At the cellular level, the most direct evidence of TRPC channel contribution to cell death comes from cytotoxic effect of (−)-englerin A, a guaiane sesquiterpenoid found in the bark of Phyllanthus engleri, on renal carcinoma cells (Akbulut et al., 2015; Carson et al., 2015) and triple-negative breast cancer (TNBC) cell lines (Grant et al., 2019) that express high levels of TRPC4 and/or TRPC1. It was found that englerin A exerts its cytotoxic effect through activation of TRPC4 and TRPC1/C4 channels endogenously expressed in the cancer cells. Intuitively, the cell killing action of englerin A was attributed to TRPC4-mediated Ca2+ influx and then intracellular Ca2+ overload, as Ca2+ overload by TRPC channels has indeed been reported to regulate apoptosis or other forms of programmed cell death in some cell types (Kondratskyi et al., 2015; Maher et al., 2018; Elzamzamy et al., 2020). However, a later study suggested that the cytotoxicity effect might largely result from the excessive Na+ influx (Ludlow et al., 2017). It would appear that both the Na+ and Ca2+ influxes mediated by TRPC channels are potentially harmful to the cell, if not properly controlled.

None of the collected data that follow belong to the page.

-- pv_equiv track=rewrite | github.com/yandex-research/sparqling-queries | text2qdmr/datasets/utils/extract_values.py | parse_const_tree
-- ===== SOURCE A (Python) =====
-- def parse_const_tree(tree_str, level=None):
--     # split str
--     tree_str = tree_str.replace('\n', '').replace('(', '( ').replace(')', ' )')
--     tree = tree_str.split(' ')
--
--     stack = []
--     substrings = []
--     for el in tree:
--         if el != ')':
--             stack.append(el)
--         else:
--             last = stack.pop()
--             phrase = []
--             while last != '(':
--                 phrase.append(last)
--                 last = stack.pop()
--             phrase = phrase[:-1] # get rid of tag
--             phrase_str = ' '.join(i for i in phrase[::-1]) # convert to str
--             if not level or len(phrase) - 1 <= level:
--                 substrings.append(phrase_str)
--                 #substrings.append(phrase_str.translate(translate_table))  # without punctuation
--             stack.append(phrase_str)
--     return list(dict.fromkeys(substrings))
-- ===== SOURCE B (Python) =====
-- def parse_const_tree(tree_str, level=None):
--     tokens = tree_str.replace('\n', '').replace('(', '( ').replace(')', ' )').split(' ')
--     frames = [[]]          # frames[-1] is the currently open node's child list; frames[0] collects stray top-level tokens
--     substrings = []
--     for tok in tokens:
--         if tok == '(':
--             frames.append([])
--         elif tok == ')':
--             elements = frames.pop()
--             phrase = elements[1:]          # drop the tag
--             phrase_str = ' '.join(phrase)
--             if not level or len(phrase) - 1 <= level:
--                 substrings.append(phrase_str)
--             frames[-1].append(phrase_str)
--         else:
--             frames[-1].append(tok)
--     return list(dict.fromkeys(substrings))
-- ===== Notes on version B (the rewrite author's own statement) =====
-- stated objective: simpler
-- what changed: Replaces A's single flat token stack with '(' sentinels -- which at every ')' pops element-by-element back to the sentinel, drops the last popped element and reverses -- by a stack of per-node child-list frames updated in O(1) decisions per token: open pushes an empty frame, a token appends to the top frame, close pops the finished frame and joins it, with no inner backward scan, no reversal and no dropLast.
import Mathlib
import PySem

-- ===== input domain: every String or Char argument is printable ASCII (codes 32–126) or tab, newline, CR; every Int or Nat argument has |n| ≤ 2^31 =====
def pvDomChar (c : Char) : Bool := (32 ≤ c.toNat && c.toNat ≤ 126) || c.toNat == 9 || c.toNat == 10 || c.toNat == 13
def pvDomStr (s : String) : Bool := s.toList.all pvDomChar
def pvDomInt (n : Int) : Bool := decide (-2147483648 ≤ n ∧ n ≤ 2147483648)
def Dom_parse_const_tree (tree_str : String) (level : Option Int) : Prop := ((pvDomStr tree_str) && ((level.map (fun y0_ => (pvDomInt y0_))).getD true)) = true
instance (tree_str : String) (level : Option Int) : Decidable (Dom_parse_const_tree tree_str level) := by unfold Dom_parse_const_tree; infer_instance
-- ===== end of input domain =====

-- ===== PORT A =====
-- B replaces A's flat token stack with '(' sentinels (inner pop-until-sentinel scan, reverse,
-- dropLast at every ')') by a stack of per-node child-list frames updated in O(1) per token: simpler, no inner scan.

-- shared tokenization (identical in A and B):
-- tree_str.replace('\n','').replace('(','( ').replace(')',' )').split(' ')
def pvTokenize (s : String) : List String :=
  (PySem.Str.split? (PySem.Str.replace (PySem.Str.replace (PySem.Str.replace s "\n" "") "(" "( ") ")" " )") " ").getD []

-- shared level filter: Python's `not level or len(phrase) - 1 <= level` (n = len(phrase))
def pvKeep (level : Option Int) (n : Nat) : Bool :=
  match level with
  | none => true
  | some l => decide (l = 0) || decide ((n : Int) - 1 ≤ l)

-- A's inner `while last != '(':` pop loop: returns (popped elements top-first, remaining stack)
def popPhrase (stack : List String) : List String × List String :=
  match stack with
  | [] => ([], [])   -- Python raises IndexError here (excluded by Pre_)
  | x :: rest =>
    if x = "(" then ([], rest)
    else
      let pr := popPhrase rest
      (x :: pr.1, pr.2)

-- one iteration of A's `for el in tree:` loop; state = (stack top-first, substrings)
def stepA (level : Option Int) (st : List String × List String) (el : String) : List String × List String :=
  if el ≠ ")" then (el :: st.1, st.2)
  else
    let pr := popPhrase st.1
    let phrase := pr.1.dropLast                         -- phrase = phrase[:-1]
    let phrase_str := PySem.Str.join " " phrase.reverse -- ' '.join(phrase[::-1])
    let subs' := if pvKeep level phrase.length then st.2 ++ [phrase_str] else st.2
    (phrase_str :: pr.2, subs')

def parse_const_tree (tree_str : String) (level : Option Int) : List String :=
  PySem.List.dedup ((pvTokenize tree_str).foldl (stepA level) ([], [])).2

-- ===== PORT B =====
-- one iteration of B's loop; state = (frames, substrings); frames head = Python frames[-1]
def stepB (level : Option Int) (st : List (List String) × List String) (tok : String) : List (List String) × List String :=
  if tok = "(" then ([] :: st.1, st.2)
  else if tok = ")" then
    match st.1 with
    | [] => ([], st.2)                                  -- unreachable: frames starts non-empty
    | elements :: rest =>
      let phrase := elements.drop 1                     -- elements[1:]
      let phrase_str := PySem.Str.join " " phrase
      let subs' := if pvKeep level phrase.length then st.2 ++ [phrase_str] else st.2
      match rest with
      | [] => ([], subs')                               -- Python raises IndexError here (excluded by Pre_)
      | g :: gs => ((g ++ [phrase_str]) :: gs, subs')
  else
    match st.1 with
    | [] => ([], st.2)                                  -- unreachable: frames starts non-empty
    | g :: gs => ((g ++ [tok]) :: gs, st.2)

def parse_const_tree_alt (tree_str : String) (level : Option Int) : List String :=
  PySem.List.dedup ((pvTokenize tree_str).foldl (stepB level) ([[]], [])).2

-- ===== PRECONDITION & SPEC =====
-- Pre_ excludes exactly the unbalanced inputs (some prefix of the token list with more ')' tokens
-- than '(' tokens), on which the Python A raises IndexError (pop from an exhausted stack).
def Pre_parse_const_tree (tree_str : String) (level : Option Int) : Prop :=
  ∀ n ≤ (pvTokenize tree_str).length,
    ((((pvTokenize tree_str).take n).count ")" : Int) - (((pvTokenize tree_str).take n).count "(" : Int)) ≤ 0

instance (tree_str : String) (level : Option Int) : Decidable (Pre_parse_const_tree tree_str level) := by
  unfold Pre_parse_const_tree; infer_instance

def pvWitness_parse_const_tree : String × Option Int := ("(NP (DT the) (NN cat))", none)

def Spec_parse_const_tree (tree_str : String) (level : Option Int) (out : List String) : Prop := out = parse_const_tree_alt tree_str level
instance (tree_str : String) (level : Option Int) (out : List String) : Decidable (Spec_parse_const_tree tree_str level out) := by unfold Spec_parse_const_tree; infer_instance

-- ===== CLAIM (what is proved, stated in full; the proofs are below) =====
def Claim_equal_parse_const_tree : Prop := ∀ (tree_str : String) (level : Option Int), Dom_parse_const_tree tree_str level → Pre_parse_const_tree tree_str level → Spec_parse_const_tree tree_str level (parse_const_tree tree_str level)

-- ===== LEMMAS AND PROOFS =====

-- balance invariant: every prefix closes at most (opens so far + k) nodes
def pvBal (toks : List String) (k : Nat) : Prop :=
  ∀ n, (toks.take n).count ")" ≤ (toks.take n).count "(" + k

-- no element stored inside a frame is the sentinel "("
def pvFramesOK (frames : List (List String)) : Prop :=
  ∀ f ∈ frames, ∀ x ∈ f, x ≠ "("

-- A's flat stack encoding of B's frame stack (f0 = stray top-level tokens)
def pvStackRep : List (List String) → List String → List String
  | [], f0 => f0.reverse
  | f :: fs, f0 => f.reverse ++ "(" :: pvStackRep fs f0

theorem pvBal_paren {rest : List String} {k : Nat} (h : pvBal ("(" :: rest) k) :
    pvBal rest (k + 1) := by
  intro n
  have := h (n + 1)
  simp at this
  omega

theorem pvBal_close {rest : List String} {k : Nat} (h : pvBal (")" :: rest) k) :
    1 ≤ k ∧ pvBal rest (k - 1) := by
  constructor
  · have := h 1
    simp at this
    omega
  · intro n
    have h1 := h 1
    have := h (n + 1)
    simp at this h1
    omega

theorem pvBal_other {t : String} {rest : List String} {k : Nat}
    (h1 : t ≠ "(") (h2 : t ≠ ")") (h : pvBal (t :: rest) k) : pvBal rest k := by
  intro n
  have := h (n + 1)
  simp [h1, h2] at this
  omega

theorem popPhrase_append (l R : List String) (hl : ∀ x ∈ l, x ≠ "(") :
    popPhrase (l ++ "(" :: R) = (l, R) := by
  induction l with
  | nil => simp [popPhrase]
  | cons a t ih =>
    have ha : a ≠ "(" := hl a (by simp)
    simp [popPhrase, ha, ih fun x hx => hl x (by simp [hx])]

theorem pvJoin_ne_paren (l : List String) (hl : ∀ x ∈ l, x ≠ "(") :
    PySem.Str.join " " l ≠ "(" := by
  intro h
  have h' : (PySem.Str.join " " l).toList = ['('] := by rw [h]; rfl
  rw [PySem.Str.toList_join] at h'
  match l, hl with
  | [], _ => simp [PySem.Chars.join_nil] at h'
  | [x], hl =>
    rw [List.map_cons, List.map_nil, PySem.Chars.join_singleton] at h'
    exact hl x (by simp) (by apply String.toList_injective; rw [h']; rfl)
  | x :: y :: rest, hl =>
    rw [List.map_cons, List.map_cons, PySem.Chars.join_cons_cons] at h'
    have hmem : ' ' ∈ (['('] : List Char) := by
      rw [← h']
      simp [show (" " : String).toList = [' '] from rfl]
    simp at hmem

theorem pvMain (level : Option Int) :
    ∀ (toks : List String) (frames : List (List String)) (f0 subs : List String),
      pvBal toks frames.length → pvFramesOK frames →
      (toks.foldl (stepA level) (pvStackRep frames f0, subs)).2
        = (toks.foldl (stepB level) (frames ++ [f0], subs)).2 := by
  intro toks
  induction toks with
  | nil => intro frames f0 subs _ _; simp
  | cons t rest ih =>
    intro frames f0 subs hbal hok
    rw [List.foldl_cons, List.foldl_cons]
    by_cases hp : t = "("
    · subst hp
      have hA : stepA level (pvStackRep frames f0, subs) "(" = (pvStackRep ([] :: frames) f0, subs) := by
        simp [stepA, pvStackRep]
      have hB : stepB level (frames ++ [f0], subs) "(" = (([] :: frames) ++ [f0], subs) := by
        simp [stepB]
      rw [hA, hB]
      refine ih ([] :: frames) f0 subs (by simpa using pvBal_paren hbal) ?_
      intro f hf x hx
      rcases List.mem_cons.1 hf with h | h
      · subst h; simp at hx
      · exact hok f h x hx
    · by_cases hc : t = ")"
      · subst hc
        obtain ⟨hk, hbal'⟩ := pvBal_close hbal
        cases frames with
        | nil => simp at hk
        | cons f1 fs =>
          have hf1 : ∀ x ∈ f1.reverse, x ≠ "(" := by
            intro x hx
            exact hok f1 (List.mem_cons_self) x (List.mem_reverse.1 hx)
          have hps : PySem.Str.join " " f1.tail ≠ "(" := by
            refine pvJoin_ne_paren _ ?_
            intro x hx
            exact hok f1 (List.mem_cons_self) x (List.mem_of_mem_tail hx)
          have hA : stepA level (pvStackRep (f1 :: fs) f0, subs) ")"
              = (PySem.Str.join " " f1.tail :: pvStackRep fs f0,
                 if pvKeep level f1.tail.length then subs ++ [PySem.Str.join " " f1.tail] else subs) := by
            show stepA level (f1.reverse ++ "(" :: pvStackRep fs f0, subs) ")" = _
            rw [stepA]
            simp only [ne_eq, ite_not, popPhrase_append _ _ hf1,
              List.dropLast_reverse, List.reverse_reverse, List.length_reverse]
            simp
          have hB : stepB level ((f1 :: fs) ++ [f0], subs) ")"
              = ((match fs ++ [f0] with
                  | [] => [] | g :: gs => (g ++ [PySem.Str.join " " f1.tail]) :: gs),
                 if pvKeep level f1.tail.length then subs ++ [PySem.Str.join " " f1.tail] else subs) := by
            rw [stepB]
            simp only [List.cons_append]
            simp [List.drop_one]
            cases fs <;> simp
          rw [hA, hB]
          cases fs with
          | nil =>
            simp only [List.nil_append]
            have hst : PySem.Str.join " " f1.tail :: pvStackRep [] f0
                = pvStackRep [] (f0 ++ [PySem.Str.join " " f1.tail]) := by
              simp [pvStackRep]
            rw [hst]
            exact ih [] _ _ (by simpa using hbal') (by intro f hf; simp at hf)
          | cons g gs =>
            simp only [List.cons_append]
            have hst : PySem.Str.join " " f1.tail :: pvStackRep (g :: gs) f0
                = pvStackRep ((g ++ [PySem.Str.join " " f1.tail]) :: gs) f0 := by
              simp [pvStackRep]
            rw [hst]
            refine ih ((g ++ [PySem.Str.join " " f1.tail]) :: gs) f0 _ (by simpa using hbal') ?_
            intro f hf x hx
            rcases List.mem_cons.1 hf with h | h
            · subst h
              rcases List.mem_append.1 hx with h' | h'
              · exact hok g (by simp) x h'
              · simp at h'; subst h'; exact hps
            · exact hok f (by simp [h]) x hx
      · have hbal2 := pvBal_other hp hc hbal
        have hA : stepA level (pvStackRep frames f0, subs) t = (t :: pvStackRep frames f0, subs) := by
          simp [stepA, hc]
        rw [hA]
        cases frames with
        | nil =>
          have hB : stepB level ([] ++ [f0], subs) t = ([] ++ [f0 ++ [t]], subs) := by
            simp [stepB, hp, hc]
          rw [hB]
          have hst : t :: pvStackRep [] f0 = pvStackRep [] (f0 ++ [t]) := by simp [pvStackRep]
          rw [hst]
          exact ih [] (f0 ++ [t]) subs hbal2 (by intro f hf; simp at hf)
        | cons f1 fs =>
          have hB : stepB level ((f1 :: fs) ++ [f0], subs) t = ((f1 ++ [t]) :: fs ++ [f0], subs) := by
            simp [stepB, hp, hc]
          rw [hB]
          have hst : t :: pvStackRep (f1 :: fs) f0 = pvStackRep ((f1 ++ [t]) :: fs) f0 := by
            simp [pvStackRep]
          rw [hst]
          refine ih ((f1 ++ [t]) :: fs) f0 subs (by simpa using hbal2) ?_
          intro f hf x hx
          rcases List.mem_cons.1 hf with h | h
          · subst h
            rcases List.mem_append.1 hx with h' | h'
            · exact hok f1 (by simp) x h'
            · simp at h'; subst h'; exact hp
          · exact hok f (by simp [h]) x hx

-- ===== VERDICT (by name: the statement is the Claim_ definition above) =====
theorem parse_const_tree_spec : Claim_equal_parse_const_tree := by
  intro tree_str level _ hpre
  unfold Spec_parse_const_tree parse_const_tree parse_const_tree_alt
  have hbal : pvBal (pvTokenize tree_str) 0 := by
    intro n
    by_cases hn : n ≤ (pvTokenize tree_str).length
    · have := hpre n hn
      omega
    · rw [List.take_of_length_le (by omega)]
      have := hpre (pvTokenize tree_str).length le_rfl
      rw [List.take_length] at this
      omega
  have := pvMain level (pvTokenize tree_str) [] [] [] hbal (by intro f hf; simp at hf)
  simp only [pvStackRep, List.reverse_nil, List.nil_append] at this
  rw [this]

The Role of TRPCs in Neurodegenerative Diseases Aside From Stroke
Pathologically, excess glutamate accumulation is relevant to brain injury in many forms of neurodegenerative diseases. Therefore, before discussing the possible contributions of TRPC channels to brain injury associated with ischemic stroke, it is worthwhile to consider the involvement of TRPC channels in neuronal cell death in other neurodegenerative diseases, as they likely share some common mechanisms of excitotoxicity with ischemic stroke in damaging brain neurons. TRPC channels have been reported to play roles in a number of neurological disorders. Depending on the type of disease and the specific TRPC subtype, the activation of TRPC channels is not always detrimental to the neuron. Some TRPCs may actually be neuroprotective in certain neurodegenerative diseases.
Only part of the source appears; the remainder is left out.